I've had a look at your supplied project.

I'm not sure I have the answer you're looking for but this is what I observed in your PSoC project.

  • You are dumping an array of 6 bytes.  However bytes 0, 1, 4 and 5 are '0'.  Only bytes 2 and 3 have values.  Is this your intent?

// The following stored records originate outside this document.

-- pv_equiv track=rewrite | github.com/0nse/WikiWho | scripts/AUC/AUC.py | calculateYAxis
-- ===== SOURCE A (Python) =====
-- def calculateYAxis(values):
--   ''' Calculates a ROC curve from the values. '''
--   y = [0]
--   currentY = 0
--   for (_, prediction) in values:
--     if prediction:
--       currentY += 1
--     else:
--       y.append(currentY)
--   return y
-- ===== SOURCE B (Python) =====
-- def calculateYAxis(values):
--   ''' Calculates a ROC curve from the values. '''
--   # Phase 1: prefix table of cumulative true-prediction counts.
--   cum = []
--   total = 0
--   for (_, prediction) in values:
--     total += 1 if prediction else 0
--     cum.append(total)
--   # Phase 2: select the prefix count at every false-prediction position.
--   return [0] + [c for ((_, p), c) in zip(values, cum) if not p]
-- ===== Notes on version B (the rewrite author's own statement) =====
-- stated objective: alternative
-- what changed: Replaces the single conditional-append loop over a running counter with a two-phase build-then-select: first a full cumulative-true-count prefix table, then a zip/filter pass collecting the prefix count at each false-prediction position.
import Mathlib
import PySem

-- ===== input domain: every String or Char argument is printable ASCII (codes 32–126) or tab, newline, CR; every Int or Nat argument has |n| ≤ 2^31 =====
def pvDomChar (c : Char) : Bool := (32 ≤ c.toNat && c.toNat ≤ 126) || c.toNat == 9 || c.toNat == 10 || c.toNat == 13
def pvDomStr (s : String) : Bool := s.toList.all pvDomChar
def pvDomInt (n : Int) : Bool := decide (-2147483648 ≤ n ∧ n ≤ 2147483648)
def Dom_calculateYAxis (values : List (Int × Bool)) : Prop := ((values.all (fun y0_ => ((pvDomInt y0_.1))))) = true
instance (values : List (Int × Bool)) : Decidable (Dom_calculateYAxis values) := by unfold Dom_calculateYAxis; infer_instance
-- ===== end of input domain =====

-- B rebuilds the ROC y-axis by a two-phase build-then-select (prefix table of cumulative
-- true counts, then selection at false positions) instead of A's single conditional-append loop.


-- ===== PORT A =====
-- state = (y, currentY); 'if prediction: currentY += 1 else: y.append(currentY)'
def calculateYAxis (values : List (Int × Bool)) : List Int :=
  (values.foldl
    (fun (st : List Int × Int) vp =>
      if vp.2 then (st.1, st.2 + 1) else (st.1 ++ [st.2], st.2))
    ([0], 0)).1

-- ===== PORT B =====
-- Phase 1 of Source B: build the prefix table cum with running total.
def cumTable (values : List (Int × Bool)) : List Int :=
  (values.foldl
    (fun (st : Int × List Int) vp =>
      let t := st.1 + (if vp.2 then 1 else 0)
      (t, st.2 ++ [t]))
    (0, [])).2

-- Phase 2 of Source B: [0] + [c for ((_, p), c) in zip(values, cum) if not p]
def calculateYAxis_alt (values : List (Int × Bool)) : List Int :=
  [0] ++ ((values.zip (cumTable values)).filterMap
    (fun x => if x.1.2 then none else some x.2))

-- ===== PRECONDITION & SPEC =====
def Spec_calculateYAxis (values : List (Int × Bool)) (out : List Int) : Prop := out = calculateYAxis_alt values
instance (values : List (Int × Bool)) (out : List Int) : Decidable (Spec_calculateYAxis values out) := by unfold Spec_calculateYAxis; infer_instance

-- ===== CLAIM (what is proved, stated in full; the proofs are below) =====
def Claim_equal_calculateYAxis : Prop := ∀ (values : List (Int × Bool)), Dom_calculateYAxis values → Spec_calculateYAxis values (calculateYAxis values)

-- ===== LEMMAS AND PROOFS =====

-- common recursive characterisation: the false-position prefix counts starting from count c
def rocTail : List (Int × Bool) → Int → List Int
  | [], _ => []
  | vp :: rest, c => if vp.2 then rocTail rest (c + 1) else c :: rocTail rest c

theorem foldA_eq (values : List (Int × Bool)) (y : List Int) (c : Int) :
    (values.foldl
      (fun (st : List Int × Int) vp =>
        if vp.2 then (st.1, st.2 + 1) else (st.1 ++ [st.2], st.2))
      (y, c)).1 = y ++ rocTail values c := by
  induction values generalizing y c with
  | nil => simp [rocTail]
  | cons vp rest ih =>
    by_cases h : vp.2 <;> simp [rocTail, h, ih, List.append_assoc]

def preTable : List (Int × Bool) → Int → List Int
  | [], _ => []
  | vp :: rest, t =>
    (t + (if vp.2 then 1 else 0)) :: preTable rest (t + (if vp.2 then 1 else 0))

theorem foldB_eq (values : List (Int × Bool)) (t : Int) (acc : List Int) :
    (values.foldl
      (fun (st : Int × List Int) vp =>
        let u := st.1 + (if vp.2 then 1 else 0)
        (u, st.2 ++ [u]))
      (t, acc)).2 = acc ++ preTable values t := by
  induction values generalizing t acc with
  | nil => simp [preTable]
  | cons vp rest ih =>
    simp [preTable, ih, List.append_assoc]

theorem select_eq (values : List (Int × Bool)) (t : Int) :
    (values.zip (preTable values t)).filterMap
      (fun x => if x.1.2 then none else some x.2) = rocTail values t := by
  induction values generalizing t with
  | nil => simp [preTable, rocTail]
  | cons vp rest ih =>
    by_cases h : vp.2 <;> simp [preTable, rocTail, h, ih]

-- ===== VERDICT (by name: the statement is the Claim_ definition above) =====
theorem calculateYAxis_spec : Claim_equal_calculateYAxis := by
  intro values _
  unfold Spec_calculateYAxis calculateYAxis calculateYAxis_alt cumTable
  rw [foldA_eq, foldB_eq, List.nil_append, select_eq]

if (multitasking % 2 == 0) {    uint8 counts[6];    counts[0] = 0x00;    counts[1] = 0x00;    counts[2] = firstByte(cnt);    counts[3] = forthByte(cnt);    counts[4] = 0x00;    counts[5] = 0x00;    uint8* p = counts;    UART_1_PutArray(p, sizeof(counts));

}

  • 'cnt' listed above is a 'short' (2-byte) value.  You appear to using little-endian format across the serial link to the receiver of the PID control.  (ie. LSB first, MSB last).
  • UART_1_PutArray() is a blocking function if the array size (6 in your design) exceeds the FIFO size (4).  You are entering a blocking function within a ISR.  This is generally not a good idea in pure coding terms.  This means you are blocking ALL other interrupts until you complete the UART_1_PutArray() .
  • You have declared a Tx interrupt output "Tx - On FIFO Empty" instead of "Tx - On FIFO Not Full".  This will cause a potential slight delay between the 4th and 5th bytes of the array.  This may or may not be a problem for you.  Using "Tx - On FIFO Not Full" make better use of the FIFO HW of the UART component.   Upon closer look: This may not be an issue since I don't see where you are servicing a UART_1 Tx interrupt in your code.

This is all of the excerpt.